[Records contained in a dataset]
-- pv_equiv track=rewrite | github.com/hedinbil/bi-sqlfluff-pyspark | src/sqlfluff_pyspark/ast_extract.py | replace_sql_in_source
-- ===== SOURCE A (Python) =====
-- from typing import List, Dict, Tuple, Optional, Union
--
-- def replace_sql_in_source(
--     source_code: str,
--     sql_replacements: List[Tuple[int, int, int, int, str]],
-- ) -> str:
--     """
--     Replace SQL strings in source code with reformatted versions using line/column positions.
--
--     Args:
--         source_code: Original Python source code
--         sql_replacements: List of (start_line, start_col, end_line, end_col, new_sql) tuples
--
--     Returns:
--         Modified source code with SQL strings replaced
--     """
--     # Sort replacements by line number (reverse order to maintain indices)
--     sql_replacements.sort(key=lambda x: (x[0], x[1]), reverse=True)
--
--     lines = source_code.splitlines(keepends=True)
--     if not lines:
--         return source_code
--
--     # Ensure all lines end with newline for proper reconstruction
--     for i, line in enumerate(lines):
--         if not line.endswith(("\n", "\r\n", "\r")):
--             lines[i] = line + "\n"
--
--     for start_line, start_col, end_line, end_col, new_sql in sql_replacements:
--         if start_line == end_line:
--             # Single line replacement
--             line = lines[start_line]
--             # Handle case where line might not have newline
--             line_content = line.rstrip("\n\r")
--             newline = line[len(line_content) :]
--             lines[start_line] = (
--                 line_content[:start_col] + new_sql + line_content[end_col:] + newline
--             )
--         else:
--             # Multi-line replacement
--             start_line_content = lines[start_line][:start_col]
--             end_line_content = lines[end_line][end_col:]
--             lines[start_line] = start_line_content + new_sql + end_line_content
--             # Remove lines in between and the end line (since its content is now in start_line)
--             for i in range(start_line + 1, end_line + 1):
--                 lines[i] = ""
--
--     return "".join(lines)
-- ===== SOURCE B (Python) =====
-- # B: flat-text reconstruction — precompute prefix-sum offsets of the normalized
-- # lines, convert each (line,col) span to an absolute char range, and rebuild the
-- # result in one left-to-right cursor pass over the joined text (no line-list
-- # mutation, no blanking loop).  Like A it sorts sql_replacements in place; the
-- # equivalence is about the return value.
-- def replace_sql_in_source(source_code, sql_replacements):
--     sql_replacements.sort(key=lambda x: (x[0], x[1]), reverse=True)
--     raw = source_code.splitlines(keepends=True)
--     if not raw:
--         return source_code
--     norm = [ln if ln.endswith(("\n", "\r\n", "\r")) else ln + "\n" for ln in raw]
--     base = [0]
--     for ln in norm:
--         base.append(base[-1] + len(ln))
--     text = "".join(norm)
--     pieces = []
--     cursor = 0
--     for start_line, start_col, end_line, end_col, new_sql in reversed(sql_replacements):
--         pieces.append(text[cursor:base[start_line] + start_col])
--         pieces.append(new_sql)
--         cursor = base[end_line] + end_col
--     pieces.append(text[cursor:])
--     return "".join(pieces)
-- ===== Notes on version B (the rewrite author's own statement) =====
-- stated objective: alternative
-- what changed: B precomputes prefix-sum offsets of the normalized lines, converts each (line,col) span into an absolute character range over the flattened text, and rebuilds the output in one left-to-right cursor pass (sort ascending, append text[cursor:start] + new_sql, advance cursor to end, append the tail), instead of A's in-place line-list mutation with two per-line splice shapes and a blanking loop; like A it sorts sql_replacements in place.
-- outside the precondition, e.g. on replace_sql_in_source('ab\n', [(0, 0, 0, 99, 'X')]): A returns 'X\n', B returns 'X'; on replace_sql_in_source('a\n', [(-1, 0, -1, 1, 'X')]): A returns 'X\n', B returns 'a\nX'; on replace_sql_in_source('abcdef\n', [(0, 0, 0, 4, 'X'), (0, 2, 0, 6, 'Y')]): A returns 'X\n', B returns 'XY\n'
import Mathlib
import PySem

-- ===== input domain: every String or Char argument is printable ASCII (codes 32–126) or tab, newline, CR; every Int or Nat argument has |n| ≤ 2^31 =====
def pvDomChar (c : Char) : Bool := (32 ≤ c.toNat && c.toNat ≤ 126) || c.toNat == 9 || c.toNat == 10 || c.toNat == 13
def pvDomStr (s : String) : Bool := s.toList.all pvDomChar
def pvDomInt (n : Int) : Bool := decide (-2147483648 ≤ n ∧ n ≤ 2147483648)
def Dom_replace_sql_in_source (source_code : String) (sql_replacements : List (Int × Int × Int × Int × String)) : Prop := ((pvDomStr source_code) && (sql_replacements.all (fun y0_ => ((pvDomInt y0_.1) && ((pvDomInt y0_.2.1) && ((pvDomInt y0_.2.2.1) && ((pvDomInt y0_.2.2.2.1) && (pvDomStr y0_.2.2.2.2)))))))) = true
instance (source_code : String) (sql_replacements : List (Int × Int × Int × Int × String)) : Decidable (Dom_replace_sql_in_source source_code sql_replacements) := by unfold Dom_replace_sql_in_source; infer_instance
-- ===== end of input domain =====

-- B rebuilds the result in one left-to-right cursor pass over the flat normalized text, after
-- converting each (line, col) span to an absolute character range via prefix-sum line offsets,
-- instead of A's in-place line-list mutation with per-line splicing and a blanking loop
-- (objective: alternative; no speed claim).  Like A, the Python B sorts sql_replacements in
-- place; the equivalence is about the return value.

-- ===== PORT A =====
-- shared hand ports of Python primitives:
-- str.splitlines(keepends=True): exact for the terminators '\n', '\r', '\r\n'
-- (the only ones occurring in the Dom character set).
def pvSplitlinesKeep (cur : List Char) : List Char → List (List Char)
  | [] => if cur = [] then [] else [cur]
  | '\n' :: rest => (cur ++ ['\n']) :: pvSplitlinesKeep [] rest
  | '\r' :: '\n' :: rest => (cur ++ ['\r', '\n']) :: pvSplitlinesKeep [] rest
  | '\r' :: rest => (cur ++ ['\r']) :: pvSplitlinesKeep [] rest
  | c :: rest => pvSplitlinesKeep (cur ++ [c]) rest

-- line.endswith(("\n", "\r\n", "\r"))
def pvEndsNL (cs : List Char) : Bool :=
  PySem.Chars.endswith cs ['\n'] || PySem.Chars.endswith cs ['\r', '\n'] || PySem.Chars.endswith cs ['\r']

-- str.rstrip("\n\r"): drop trailing '\n'/'\r' characters (hand port; exact).
def pvRstripNL (cs : List Char) : List Char :=
  (cs.reverse.dropWhile (fun c => c == '\n' || c == '\r')).reverse

-- body of A's replacement loop (one iteration, acting on the list of lines)
def pvStepA (lines : List (List Char)) (r : Int × Int × Int × Int × String) : List (List Char) :=
  if r.1 = r.2.2.1 then
    let line := PySem.List.pyGetD lines r.1 []
    let content := pvRstripNL line
    let nl := PySem.List.slice line (some (content.length : Int)) none
    PySem.List.pySetD lines r.1
      (PySem.List.slice content none (some r.2.1) ++ r.2.2.2.2.toList ++
        PySem.List.slice content (some r.2.2.2.1) none ++ nl)
  else
    let startc := PySem.List.slice (PySem.List.pyGetD lines r.1 []) none (some r.2.1)
    let endc := PySem.List.slice (PySem.List.pyGetD lines r.2.2.1 []) (some r.2.2.2.1) none
    (PySem.List.pyRange (r.1 + 1) (r.2.2.1 + 1)).foldl (fun ls i => PySem.List.pySetD ls i [])
      (PySem.List.pySetD lines r.1 (startc ++ r.2.2.2.2.toList ++ endc))

def replace_sql_in_source (source_code : String) (sql_replacements : List (Int × Int × Int × Int × String)) : String :=
  let reps := PySem.List.sorted2 sql_replacements (fun x => x.1) (fun x => x.2.1) true
  let lines0 := pvSplitlinesKeep [] source_code.toList
  if lines0 = [] then source_code
  else
    let lines1 := (PySem.List.enumerate lines0 0).foldl
      (fun ls p => if pvEndsNL p.2 then ls else PySem.List.pySetD ls p.1 (p.2 ++ ['\n'])) lines0
    String.ofList (PySem.Chars.join [] (reps.foldl pvStepA lines1))

-- ===== PORT B =====
-- ln if ln.endswith(("\n","\r\n","\r")) else ln + "\n"
def pvNorm (cs : List Char) : List Char := if pvEndsNL cs then cs else cs ++ ['\n']

def replace_sql_in_source_alt (source_code : String) (sql_replacements : List (Int × Int × Int × Int × String)) : String :=
  let reps := PySem.List.sorted2 sql_replacements (fun x => x.1) (fun x => x.2.1) true
  let raw := pvSplitlinesKeep [] source_code.toList
  if raw = [] then source_code
  else
    let norm := raw.map pvNorm
    let base := norm.foldl (fun b ln => b ++ [PySem.List.pyGetD b (-1) 0 + (ln.length : Int)]) [(0 : Int)]
    let text := PySem.Chars.join [] norm
    let fin := reps.reverse.foldl
      (fun (st : List (List Char) × Int) r =>
        (st.1 ++ [PySem.List.slice text (some st.2) (some (PySem.List.pyGetD base r.1 0 + r.2.1))]
              ++ [r.2.2.2.2.toList],
         PySem.List.pyGetD base r.2.2.1 0 + r.2.2.2.1))
      ([], (0 : Int))
    String.ofList (PySem.Chars.join [] (fin.1 ++ [PySem.List.slice text (some fin.2) none]))

-- ===== PRECONDITION & SPEC =====
-- the terminator-free lines of the source, as Python's source_code.splitlines() returns them
def pvContentLines (source_code : String) : List (List Char) :=
  PySem.Chars.splitlines source_code.toList

-- lexicographic (line, column) keys of a span's two endpoints
abbrev pvStartKey (r : Int × Int × Int × Int × String) : Int ×ₗ Int := toLex (r.1, r.2.1)
abbrev pvEndKey (r : Int × Int × Int × Int × String) : Int ×ₗ Int := toLex (r.2.2.1, r.2.2.2.1)

-- a well-formed span: line numbers inside [0, #lines), columns inside the line's
-- terminator-free content, and the start endpoint not after the end endpoint
abbrev pvGood (lines : List (List Char)) (r : Int × Int × Int × Int × String) : Prop :=
  0 ≤ r.1 ∧ r.1 ≤ r.2.2.1 ∧ r.2.2.1 < (lines.length : Int) ∧
  0 ≤ r.2.1 ∧ r.2.1 ≤ ((lines.getD r.1.toNat []).length : Int) ∧
  0 ≤ r.2.2.2.1 ∧ r.2.2.2.1 ≤ ((lines.getD r.2.2.1.toNat []).length : Int) ∧
  (r.1 = r.2.2.1 → r.2.1 ≤ r.2.2.2.1)

-- Pre_ excludes, on a nonempty source, spans with out-of-range or negative line/column
-- positions (there A raises IndexError or composes Python's negative-index/slice-clamping
-- accidents), overlapping spans (whose composition order is an accident of A's
-- right-to-left in-place editing), and two spans starting at the same position (a pure
-- sort tie whose insertion order is accidental).
def Pre_replace_sql_in_source (source_code : String) (sql_replacements : List (Int × Int × Int × Int × String)) : Prop :=
  source_code.toList = [] ∨
  ((∀ r ∈ sql_replacements, pvGood (pvContentLines source_code) r) ∧
   sql_replacements.Pairwise (fun a b =>
     (pvEndKey a ≤ pvStartKey b ∨ pvEndKey b ≤ pvStartKey a) ∧ pvStartKey a ≠ pvStartKey b))
instance (source_code : String) (sql_replacements : List (Int × Int × Int × Int × String)) : Decidable (Pre_replace_sql_in_source source_code sql_replacements) := by unfold Pre_replace_sql_in_source; infer_instance

def pvWitness_replace_sql_in_source : String × (List (Int × Int × Int × Int × String)) :=
  ("a = 1\nq = \"SELECT\"\n", [(1, 4, 1, 12, "SELECT 1")])

def Spec_replace_sql_in_source (source_code : String) (sql_replacements : List (Int × Int × Int × Int × String)) (out : String) : Prop := out = replace_sql_in_source_alt source_code sql_replacements
instance (source_code : String) (sql_replacements : List (Int × Int × Int × Int × String)) (out : String) : Decidable (Spec_replace_sql_in_source source_code sql_replacements out) := by unfold Spec_replace_sql_in_source; infer_instance

-- ===== CLAIM (what is proved, stated in full; the proofs are below) =====
def Claim_equal_replace_sql_in_source : Prop := ∀ (source_code : String) (sql_replacements : List (Int × Int × Int × Int × String)), Dom_replace_sql_in_source source_code sql_replacements → Pre_replace_sql_in_source source_code sql_replacements → Spec_replace_sql_in_source source_code sql_replacements (replace_sql_in_source source_code sql_replacements)

-- ===== LEMMAS AND PROOFS =====

-- characters that are not line terminators
def pvNoNL (p : List Char) : Prop := ∀ c ∈ p, (c == '\n' || c == '\r') = false

-- length of line j of the normalized source with its trailing '\n'/'\r' run removed
def pvClen (norm : List (List Char)) (j : Nat) : Nat := (pvRstripNL (norm.getD j [])).length

-- pvGood, restated against the normalized keepends lines (the form the invariant uses)
abbrev pvGoodN (norm : List (List Char)) (r : Int × Int × Int × Int × String) : Prop :=
  0 ≤ r.1 ∧ r.1 ≤ r.2.2.1 ∧ r.2.2.1 < (norm.length : Int) ∧
  0 ≤ r.2.1 ∧ r.2.1 ≤ (pvClen norm r.1.toNat : Int) ∧
  0 ≤ r.2.2.2.1 ∧ r.2.2.2.1 ≤ (pvClen norm r.2.2.1.toNat : Int) ∧
  (r.1 = r.2.2.1 → r.2.1 ≤ r.2.2.2.1)

-- absolute offset of the start of line j in the flattened normalized source
def pvBaseN (norm : List (List Char)) (j : Nat) : Nat := (((norm.map List.length).take j)).sum

-- absolute offsets of a span's endpoints
def pvS (norm : List (List Char)) (r : Int × Int × Int × Int × String) : Nat :=
  pvBaseN norm r.1.toNat + r.2.1.toNat
def pvE (norm : List (List Char)) (r : Int × Int × Int × Int × String) : Nat :=
  pvBaseN norm r.2.2.1.toNat + r.2.2.2.1.toNat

# YOUR TASK
Beginning with the line above that contains "let base := norm.foldl", copy each line exactly up to and including the line that contains "(st.1 ++ [PySem.List.slice", and go no further.

# RESULT FOR THIS EXERCISE
    let base := norm.foldl (fun b ln => b ++ [PySem.List.pyGetD b (-1) 0 + (ln.length : Int)]) [(0 : Int)]
    let text := PySem.Chars.join [] norm
    let fin := reps.reverse.foldl
      (fun (st : List (List Char) × Int) r =>
        (st.1 ++ [PySem.List.slice text (some st.2) (some (PySem.List.pyGetD base r.1 0 + r.2.1))]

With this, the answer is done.